Monitoring Recommendations
- Forward BIG-IP system and TMM logs to a centralized log platform for retention and correlation analysis.
- Track virtual server availability and TMM restart counters through SNMP or the iControl REST API.
- Baseline normal CONNECT request rates and alert on deviations toward SSL Orchestrator virtual servers.
How to Mitigate CVE-2025-55036
Immediate Actions Required
- Identify all BIG-IP devices running SSL Orchestrator with explicit forward proxy and the proxy connect feature enabled.
- Apply the fixed software version listed in F5 Security Advisory K000151368 for your branch.
- Restrict network access to affected virtual servers to trusted client subnets until patches are applied.
- Verify that End of Technical Support (EoTS) versions are scheduled for upgrade, since F5 does not evaluate those releases.
Patch Information
F5 has published fixed versions and remediation guidance in F5 Security Advisory K000151368. Administrators should consult the advisory to identify the patched build that corresponds to their current BIG-IP branch and upgrade affected systems accordingly.
Workarounds
- Disable the proxy connect feature on SSL Orchestrator virtual servers where it is not strictly required.

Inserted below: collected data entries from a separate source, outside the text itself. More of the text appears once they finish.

-- pv_equiv track=rewrite | github.com/TarhunchiKKK/oks | Lab4/src/bitstaffing.py | split_on_packages
-- ===== SOURCE A (Python) =====
-- def split_on_packages(data: str) -> list[str]:
--     # splited: list[str] = []
--     # length: int = len(data)
--     # step: int = 0
--     #
--     # if length % 20 == 0:
--     #     step = 20
--     # else:
--     #     step = 19
--     # start: int = 0
--     # while start < length:
--     #     if start + step:
--     #         splited.append(data[start::1])
--     #         break
--     #     splited.append(data[start:start + step:1])
--     #     start += step
--     # return splited
--
--     splited: list[str] = []
--     length: int = len(data)
--     step: int = 8
--
--     start: int = 0
--     while True:
--         position: int = data.find('00000001', start)
--         if position == -1:
--             break
--
--         start = position
--         end: int = data.find('00000001', start + step * 2)
--         if end == -1:
--             splited.append(data[start::1])
--             break
--
--         if end >= length:
--             break
--
--         splited.append(data[start:end:1])
--
--         start = end
--
--     return splited
-- ===== SOURCE B (Python) =====
-- def split_on_packages(data: str) -> list[str]:
--     marker = '00000001'
--     occs = [i for i in range(len(data)) if data[i:i + 8] == marker]
--     if not occs:
--         return []
--     packages = []
--     cur = occs[0]
--     rest = occs
--     while True:
--         rest = [i for i in rest if i >= cur + 16]
--         if not rest:
--             packages.append(data[cur:])
--             return packages
--         packages.append(data[cur:rest[0]])
--         cur = rest[0]
-- ===== Notes on version B (the rewrite author's own statement) =====
-- stated objective: alternative
-- what changed: Instead of A's repeated str.find calls inside a while-True loop, B collects every marker position in one scan and then walks that index list greedily, taking at each step the first listed position at least 16 characters ahead.
import Mathlib
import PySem

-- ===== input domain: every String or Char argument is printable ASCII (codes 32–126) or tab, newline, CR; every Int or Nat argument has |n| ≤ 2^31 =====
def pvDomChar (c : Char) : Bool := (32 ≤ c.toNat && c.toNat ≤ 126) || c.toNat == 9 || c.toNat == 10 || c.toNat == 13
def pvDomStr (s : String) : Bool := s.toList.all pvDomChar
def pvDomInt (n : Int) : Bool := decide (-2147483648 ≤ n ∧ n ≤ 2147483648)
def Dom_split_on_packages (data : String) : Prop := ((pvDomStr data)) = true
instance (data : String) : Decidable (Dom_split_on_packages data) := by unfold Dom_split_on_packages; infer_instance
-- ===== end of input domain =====

-- B re-implements the marker splitting with a different decomposition: it first collects all
-- marker positions in one scan and then walks that index list greedily; same value, no speed claim.

-- ===== PORT A =====
-- A's `while True` loop; the fuel counter `data.length + 1` is a totality guard only
-- (each iteration moves `start` forward by at least 16 while `start < len(data)`, so the
-- fuel never runs out; the equivalence proof goes through the fuel bound).
-- `data[start::1]` / `data[start:end:1]` carry Python's default step 1, so they are
-- ported as `PySem.Str.slice` (exact for step 1).
def splitLoopA (data : String) (fuel : Nat) (start : Int) : List String :=
  match fuel with
  | 0 => []
  | fuel + 1 =>
    let position := PySem.Str.findFrom data "00000001" start
    if position = -1 then []
    else
      let start := position
      let e := PySem.Str.findFrom data "00000001" (start + 8 * 2)
      if e = -1 then [PySem.Str.slice data (some start) none]
      else if PySem.Str.len data ≤ e then []
      else PySem.Str.slice data (some start) (some e) :: splitLoopA data fuel e

def split_on_packages (data : String) : List String :=
  splitLoopA data (data.toList.length + 1) 0

-- ===== PORT B =====
-- B: all marker positions `occs` in one scan, then a greedy walk over that index list.
def splitOccs (data : String) : List Int :=
  (PySem.List.pyRange 0 (PySem.Str.len data)).filter
    (fun i => PySem.Str.slice data (some i) (some (i + 8)) == "00000001")

def splitEmit (data : String) (cur : Int) (rest : List Int) : List String :=
  match h : rest.filter (fun i => cur + 16 ≤ i) with
  | [] => [PySem.Str.slice data (some cur) none]
  | j :: rest' => PySem.Str.slice data (some cur) (some j) :: splitEmit data j rest'
termination_by rest.length
decreasing_by
  have h1 := List.length_filter_le (fun i => cur + 16 ≤ i) rest
  rw [h] at h1
  simp at h1
  omega

def split_on_packages_alt (data : String) : List String :=
  match splitOccs data with
  | [] => []
  | c :: _ => splitEmit data c (splitOccs data)

-- ===== PRECONDITION & SPEC =====
def Spec_split_on_packages (data : String) (out : List String) : Prop := out = split_on_packages_alt data
instance (data : String) (out : List String) : Decidable (Spec_split_on_packages data out) := by unfold Spec_split_on_packages; infer_instance

-- ===== CLAIM (what is proved, stated in full; the proofs are below) =====
def Claim_equal_split_on_packages : Prop := ∀ (data : String), Dom_split_on_packages data → Spec_split_on_packages data (split_on_packages data)

-- ===== LEMMAS AND PROOFS =====

-- the marker as a character list (proof-side abbreviation only)
def mrkL : List Char := "00000001".toList

-- membership in B's occurrence list
theorem mem_splitOccs (data : String) (j : Int) :
    j ∈ splitOccs data ↔ 0 ≤ j ∧ j < data.toList.length ∧ mrkL <+: data.toList.drop j.toNat := by
  unfold splitOccs
  rw [List.mem_filter, PySem.List.mem_pyRange_one, PySem.Str.len_eq]
  constructor
  · rintro ⟨⟨h0, hlt⟩, hb⟩
    refine ⟨h0, hlt, ?_⟩
    rw [beq_iff_eq] at hb
    have : PySem.Chars.slice data.toList (some j) (some (j + 8)) = mrkL := by
      have := congrArg String.toList hb
      simpa [PySem.Str.slice, String.toList_ofList, mrkL] using this
    rw [PySem.Chars.slice, PySem.List.slice_toNat _ h0 (by omega)] at this
    have h8 : (j + 8).toNat - j.toNat = 8 := by omega
    rw [h8] at this
    rw [List.prefix_iff_eq_take]
    simpa [mrkL] using this.symm
  · rintro ⟨h0, hlt, hp⟩
    refine ⟨⟨h0, hlt⟩, ?_⟩
    rw [beq_iff_eq]
    rw [List.prefix_iff_eq_take] at hp
    have : PySem.Chars.slice data.toList (some j) (some (j + 8)) = mrkL := by
      rw [PySem.Chars.slice, PySem.List.slice_toNat _ h0 (by omega)]
      have h8 : (j + 8).toNat - j.toNat = 8 := by omega
      rw [h8]
      simpa [mrkL] using hp.symm
    apply String.ext  -- String.ofList (...) = "00000001" from toList equality
    simpa [PySem.Str.slice, String.toList_ofList, mrkL] using this

-- B's occurrence list is strictly increasing
theorem splitOccs_sorted (data : String) : (splitOccs data).Pairwise (· < ·) := by
  unfold splitOccs
  exact (PySem.List.pairwise_lt_pyRange_one 0 _).filter _

-- head of a filtered sorted list is its least element above the bound
theorem headD_filter_sorted (l : List Int) (k x : Int) (hs : l.Pairwise (· < ·))
    (hx : x ∈ l) (hkx : k ≤ x) (hmin : ∀ y ∈ l, k ≤ y → x ≤ y) :
    (l.filter (fun i => k ≤ i)).headD (-1) = x := by
  induction l with
  | nil => simp at hx
  | cons h t ih =>
    rw [List.pairwise_cons] at hs
    by_cases hkh : k ≤ h
    · have hxh : x ≤ h := hmin h (List.mem_cons_self) hkh
      have : x = h := by
        rcases List.mem_cons.mp hx with rfl | hxt
        · rfl
        · exact absurd (hs.1 x hxt) (by omega)
      subst this
      simp [hkh]
    · rcases List.mem_cons.mp hx with rfl | hxt
      · omega
      · simp only [List.filter_cons, hkh, decide_false]
        exact ih hs.2 hxt (fun y hy hky => hmin y (List.mem_cons_of_mem _ hy) hky)

-- `find(marker, k)` is the head of the occurrence list filtered at `k`
theorem findFrom_eq_headD (data : String) (k : Nat) (hk : k ≤ data.toList.length) :
    PySem.Str.findFrom data "00000001" (k : Int) =
      ((splitOccs data).filter (fun i => (k : Int) ≤ i)).headD (-1) := by
  rw [PySem.Str.findFrom_eq]
  have hm : ("00000001" : String).toList = mrkL := rfl
  by_cases hneg : PySem.Chars.findFrom data.toList "00000001".toList (k : Int) = -1
  · rw [hneg]
    have hni := (PySem.Chars.findFrom_natCast_eq_neg_one_iff data.toList "00000001".toList k hk).mp hneg
    have : (splitOccs data).filter (fun i => (k : Int) ≤ i) = [] := by
      rw [List.filter_eq_nil_iff]
      intro j hj hkj
      simp only [decide_eq_true_eq] at hkj
      rw [mem_splitOccs] at hj
      obtain ⟨h0, hlt, hp⟩ := hj
      apply hni
      rw [hm]
      -- mrkL <+: drop j.toNat, k ≤ j.toNat  ⟹ mrkL infix of drop k
      have hdrop : data.toList.drop j.toNat = (data.toList.drop k).drop (j.toNat - k) := by
        rw [List.drop_drop]; congr 1; omega
      rw [hdrop] at hp
      exact hp.isInfix.trans (List.drop_suffix _ _).isInfix
    rw [this]; rfl
  · obtain ⟨hkr, hp, hmin⟩ := PySem.Chars.findFrom_natCast_spec data.toList "00000001".toList k hk hneg
    set r := PySem.Chars.findFrom data.toList "00000001".toList (k : Int) with hr
    have hr0 : 0 ≤ r := by omega
    have hlen : 8 ≤ (data.toList.drop r.toNat).length := by
      have h8 : ("00000001".toList).length = 8 := by decide
      have := hp.length_le
      omega
    have hrlt : r < data.toList.length := by
      rw [List.length_drop] at hlen
      omega
    have hrocc : r ∈ splitOccs data := by
      rw [mem_splitOccs]
      exact ⟨hr0, hrlt, hm ▸ hp⟩
    symm
    apply headD_filter_sorted _ _ _ (splitOccs_sorted data) hrocc hkr
    intro y hy hky
    rw [mem_splitOccs] at hy
    obtain ⟨hy0, hylt, hyp⟩ := hy
    by_contra hlt'
    push Not at hlt'
    have : ¬ "00000001".toList <+: data.toList.drop y.toNat :=
      hmin y.toNat (by omega) (by omega)
    exact this (hm ▸ hyp)

-- `find(marker, t)` past the end of the string is -1
theorem findFrom_past (data : String) (t : Int) (ht : (data.toList.length : Int) < t) :
    PySem.Str.findFrom data "00000001" t = -1 := by
  rw [PySem.Str.findFrom_eq]
  simp only [PySem.Chars.findFrom]
  have h0 : (0:Int) ≤ data.toList.length := by positivity
  split_ifs with h1 h2 h3 <;> first | rfl | omega

-- `find(marker, c)` at a marker position returns that position itself
theorem findFrom_self (data : String) (c : Int) (hc : c ∈ splitOccs data) :
    PySem.Str.findFrom data "00000001" c = c := by
  have h := (mem_splitOccs data c).mp hc
  have hcast : ((c.toNat : Nat) : Int) = c := by omega
  have := findFrom_eq_headD data c.toNat (by omega)
  rw [hcast] at this
  rw [this]
  exact headD_filter_sorted _ _ _ (splitOccs_sorted data) hc le_rfl
    (fun y _ hky => hky)

-- main loop correspondence: A's loop from an occurrence = B's walk over the index list
theorem main_loop (data : String) (fuel : Nat) (cur : Int) (rest : List Int)
    (hcur : cur ∈ splitOccs data)
    (hinv : rest.filter (fun i => cur + 16 ≤ i) = (splitOccs data).filter (fun i => cur + 16 ≤ i))
    (hfuel : ((splitOccs data).filter (fun i => cur + 16 ≤ i)).length < fuel) :
    splitLoopA data fuel cur = splitEmit data cur rest := by
  induction fuel generalizing cur rest with
  | zero => omega
  | succ fuel ih =>
    have hc := (mem_splitOccs data cur).mp hcur
    rw [splitLoopA, splitEmit]
    rw [findFrom_self data cur hcur, hinv]
    dsimp only
    rw [if_neg (show ¬ (cur = -1) by omega)]
    rw [show cur + 8 * 2 = cur + 16 from by ring]
    by_cases hbig : data.toList.length < cur.toNat + 16
    · have hempty : (splitOccs data).filter (fun i => cur + 16 ≤ i) = [] := by
        rw [List.filter_eq_nil_iff]
        intro j hj hkj
        have := (mem_splitOccs data j).mp hj
        simp only [decide_eq_true_eq] at hkj
        omega
      rw [hempty, findFrom_past data (cur + 16) (by omega)]
      simp
    · have hfind := findFrom_eq_headD data (cur.toNat + 16) (by omega)
      have hc16 : ((cur.toNat + 16 : Nat) : Int) = cur + 16 := by omega
      rw [hc16] at hfind
      cases hflt : (splitOccs data).filter (fun i => cur + 16 ≤ i) with
      | nil =>
        rw [hflt] at hfind
        rw [hfind]
        simp
      | cons j tl =>
        rw [hflt] at hfind
        simp only [List.headD_cons] at hfind
        have hj : j ∈ splitOccs data := List.mem_of_mem_filter (hflt ▸ List.mem_cons_self)
        have hjc := (mem_splitOccs data j).mp hj
        have hjcur : cur + 16 ≤ j := by
          have := List.mem_filter.mp (hflt ▸ (List.mem_cons_self : j ∈ j :: tl))
          simpa using this.2
        rw [hfind]
        dsimp only
        rw [if_neg (show ¬ (j = -1) by omega),
            if_neg (show ¬ (PySem.Str.len data ≤ j) by rw [PySem.Str.len_eq]; omega)]
        congr 1
        have hsub : (splitOccs data).filter (fun i => j + 16 ≤ i)
            = ((splitOccs data).filter (fun i => cur + 16 ≤ i)).filter (fun i => j + 16 ≤ i) := by
          rw [List.filter_filter]
          apply List.filter_congr
          intro x _
          by_cases hx : j + 16 ≤ x
          · simp [hx, show cur + 16 ≤ x by omega]
          · simp [hx]
        have htl : (splitOccs data).filter (fun i => j + 16 ≤ i)
            = tl.filter (fun i => j + 16 ≤ i) := by
          rw [hsub, hflt, List.filter_cons]
          simp [show ¬ (j + 16 ≤ j) by omega]
        apply ih j tl hj htl.symm
        have h1 := List.length_filter_le (fun i => j + 16 ≤ i) tl
        have h2 : ((splitOccs data).filter (fun i => j + 16 ≤ i)).length
            = (tl.filter (fun i => j + 16 ≤ i)).length := by rw [htl]
        rw [hflt] at hfuel
        simp only [List.length_cons] at hfuel
        omega

-- the two ports agree on every input
theorem split_on_packages_eq_alt : ∀ (data : String),
    split_on_packages data = split_on_packages_alt data := by
  intro data
  unfold split_on_packages split_on_packages_alt
  have hocc0 : (splitOccs data).filter (fun i => (0:Int) ≤ i) = splitOccs data := by
    rw [List.filter_eq_self]
    intro j hj
    have := (mem_splitOccs data j).mp hj
    simp; omega
  have hfind0 : PySem.Str.findFrom data "00000001" (0 : Int) = (splitOccs data).headD (-1) := by
    have h := findFrom_eq_headD data 0 (by omega)
    simp only [Nat.cast_zero] at h
    rw [hocc0] at h
    exact h
  cases hocc : splitOccs data with
  | nil =>
    rw [hocc] at hfind0
    rw [splitLoopA, hfind0]
    simp
  | cons c rest =>
    rw [hocc] at hfind0
    simp only [List.headD_cons] at hfind0
    have hcocc : c ∈ splitOccs data := hocc ▸ List.mem_cons_self
    have hcc := (mem_splitOccs data c).mp hcocc
    have hstep : splitLoopA data (data.toList.length + 1) 0 = splitLoopA data (data.toList.length + 1) c := by
      rw [splitLoopA, splitLoopA, hfind0, findFrom_self data c hcocc]
    have hlenocc : (splitOccs data).length ≤ data.toList.length := by
      have h2 := List.length_filter_le (fun i => PySem.Str.slice data (some i) (some (i + 8)) == "00000001") (PySem.List.pyRange 0 (PySem.Str.len data))
      rw [PySem.List.length_pyRange_one, PySem.Str.len_eq] at h2
      unfold splitOccs
      rw [PySem.Str.len_eq]
      omega
    have hm := main_loop data (data.toList.length + 1) c (splitOccs data) hcocc rfl (by
      have h1 := List.length_filter_le (fun i => c + 16 ≤ i) (splitOccs data)
      omega)
    rw [hocc] at hm
    rw [hstep]
    dsimp only
    exact hm

-- ===== VERDICT (by name: the statement is the Claim_ definition above) =====
theorem split_on_packages_spec : Claim_equal_split_on_packages := by
  intro data _
  exact split_on_packages_eq_alt data
theorem main_eq (words : List String) (hpre : words ≠ []) :
    without_common_prefix words = without_common_prefix_alt words := by
  by_cases hany : words.any (fun word => word.toList.isEmpty) = true
  · unfold without_common_prefix without_common_prefix_alt
    rw [aCount_none_of_any_empty _ hany, if_pos hany]
  · obtain ⟨w, rest, rfl⟩ : ∃ w rest, words = w :: rest := by
      cases words with
      | nil => exact absurd rfl hpre
      | cons w rest => exact ⟨w, rest, rfl⟩
    have hany' : (w :: rest).any (fun word => word.toList.isEmpty) = false :=
      Bool.eq_false_iff.mpr hany
    obtain ⟨cnt, hc, hk⟩ := keys_head_aCount w rest hany'
    have hwne : w.toList ≠ [] := by
      have h2 := hany'
      simp only [List.any_cons, Bool.or_eq_false_iff] at h2
      simpa using h2.1
    obtain ⟨ch, wt, hwt⟩ := List.exists_cons_of_ne_nil hwne
    have hget : PySem.Str.pyGet? w 0 = some ch := by
      simp [hwt]
    have hpredw : (PySem.Str.pyGet? w 0 == some ((PySem.Str.pyGet? w 0).getD ' ')) = true := by
      rw [hget]; simp
    have hmemw : w ∈ (w :: rest).filter
        (fun word => PySem.Str.pyGet? word 0 == some ((PySem.Str.pyGet? w 0).getD ' ')) := by
      apply List.mem_filter.mpr
      exact ⟨List.mem_cons_self, hpredw⟩
    have hfltne : (w :: rest).filter
        (fun word => PySem.Str.pyGet? word 0 == some ((PySem.Str.pyGet? w 0).getD ' ')) ≠ [] :=
      List.ne_nil_of_mem hmemw
    rcases hlo : PySem.List.min? ((w :: rest).filter
        (fun word => PySem.Str.pyGet? word 0 == some ((PySem.Str.pyGet? w 0).getD ' ')))
        (fun s => s) with _ | lo
    · rw [PySem.List.min?_eq_none_iff] at hlo
      exact absurd hlo hfltne
    rcases hhi : PySem.List.max? ((w :: rest).filter
        (fun word => PySem.Str.pyGet? word 0 == some ((PySem.Str.pyGet? w 0).getD ' ')))
        (fun s => s) with _ | hi
    · rw [PySem.List.max?_eq_none_iff] at hhi
      exact absurd hhi hfltne
    -- names for the two sides' data
    have hloM : lo ∈ (w :: rest).filter
        (fun word => PySem.Str.pyGet? word 0 == some ((PySem.Str.pyGet? w 0).getD ' ')) :=
      PySem.List.min?_mem hlo
    have hhiM : hi ∈ (w :: rest).filter
        (fun word => PySem.Str.pyGet? word 0 == some ((PySem.Str.pyGet? w 0).getD ' ')) :=
      PySem.List.max?_mem hhi
    have hfl_ne : PySem.List.sorted ((w :: rest).filter
        (fun word => PySem.Str.pyGet? word 0 == some ((PySem.Str.pyGet? w 0).getD ' ')))
        (fun s => PySem.Str.len s) false ≠ [] := by
      intro hnil
      rw [PySem.List.sorted_eq_nil_iff] at hnil
      exact hfltne hnil
    obtain ⟨x, fl', hflx⟩ := List.exists_cons_of_ne_nil hfl_ne
    have hxmem : x ∈ (w :: rest).filter
        (fun word => PySem.Str.pyGet? word 0 == some ((PySem.Str.pyGet? w 0).getD ' ')) := by
      have : x ∈ PySem.List.sorted ((w :: rest).filter
          (fun word => PySem.Str.pyGet? word 0 == some ((PySem.Str.pyGet? w 0).getD ' ')))
          (fun s => PySem.Str.len s) false := by rw [hflx]; exact List.mem_cons_self
      exact (PySem.List.mem_sorted _ _ _ _).mp this
    -- the two prefixes agree
    have key : aScan (PySem.List.sorted ((w :: rest).filter
          (fun word => PySem.Str.pyGet? word 0 == some ((PySem.Str.pyGet? w 0).getD ' ')))
          (fun s => PySem.Str.len s) false)
        (((PySem.List.sorted ((w :: rest).filter
          (fun word => PySem.Str.pyGet? word 0 == some ((PySem.Str.pyGet? w 0).getD ' ')))
          (fun s => PySem.Str.len s) false).headD "").toList) 0
        = bScan lo.toList hi.toList 0 := by
      set FL := (w :: rest).filter
        (fun word => PySem.Str.pyGet? word 0 == some ((PySem.Str.pyGet? w 0).getD ' ')) with hFL
      set SL := PySem.List.sorted FL (fun s => PySem.Str.len s) false with hSL
      have hhead : (SL.headD "") = x := by rw [hflx]; rfl
      rw [hhead, bScan_eq_lcp2, List.drop_zero, List.drop_zero]
      have hAcp : ∀ u ∈ FL, aScan SL x.toList 0 <+: u.toList := by
        intro u hu
        have := scanA_prefix_all SL x.toList 0 u ((PySem.List.mem_sorted _ _ _ _).mpr hu)
        simpa using this
      have hBcp : ∀ u ∈ FL, lcp2 lo.toList hi.toList <+: u.toList := by
        intro u hu
        exact sandwich _ lo.toList hi.toList u.toList
          (lcp2_prefix_left _ _) (lcp2_prefix_right _ _)
          (String.le_iff_toList_le.mp (PySem.List.min?_isMin hlo u hu))
          (String.le_iff_toList_le.mp (PySem.List.max?_isMax hhi u hu))
      have hAB : aScan SL x.toList 0 <+: lcp2 lo.toList hi.toList :=
        prefix_lcp2 _ _ _ (hAcp lo hloM) (hAcp hi hhiM)
      have hBA : lcp2 lo.toList hi.toList <+: aScan SL x.toList 0 := by
        apply scanA_greatest
        · simpa using hBcp x hxmem
        · intro u hu
          simpa using hBcp u ((PySem.List.mem_sorted _ _ _ _).mp hu)
      exact hAB.eq_of_length (Nat.le_antisymm hAB.length_le hBA.length_le)
    unfold without_common_prefix without_common_prefix_alt
    rw [hc]
    simp only [hk, hany', Bool.false_eq_true, if_false, hlo, hhi, key]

- Reconfigure SSL Orchestrator to use transparent forward proxy instead of explicit forward proxy where supported by the deployment.
- Apply access control lists or iRules to restrict the source addresses permitted to issue HTTP CONNECT through the proxy listener.
# Configuration example: disable proxy connect on an SSL Orchestrator virtual server
# Replace <vs_name> with the affected virtual server
tmsh modify ltm virtual <vs_name> profiles delete { proxy-connect }
tmsh save sys config
Disclaimer: This content was generated using AI. While we strive for accuracy, please verify critical information with official sources.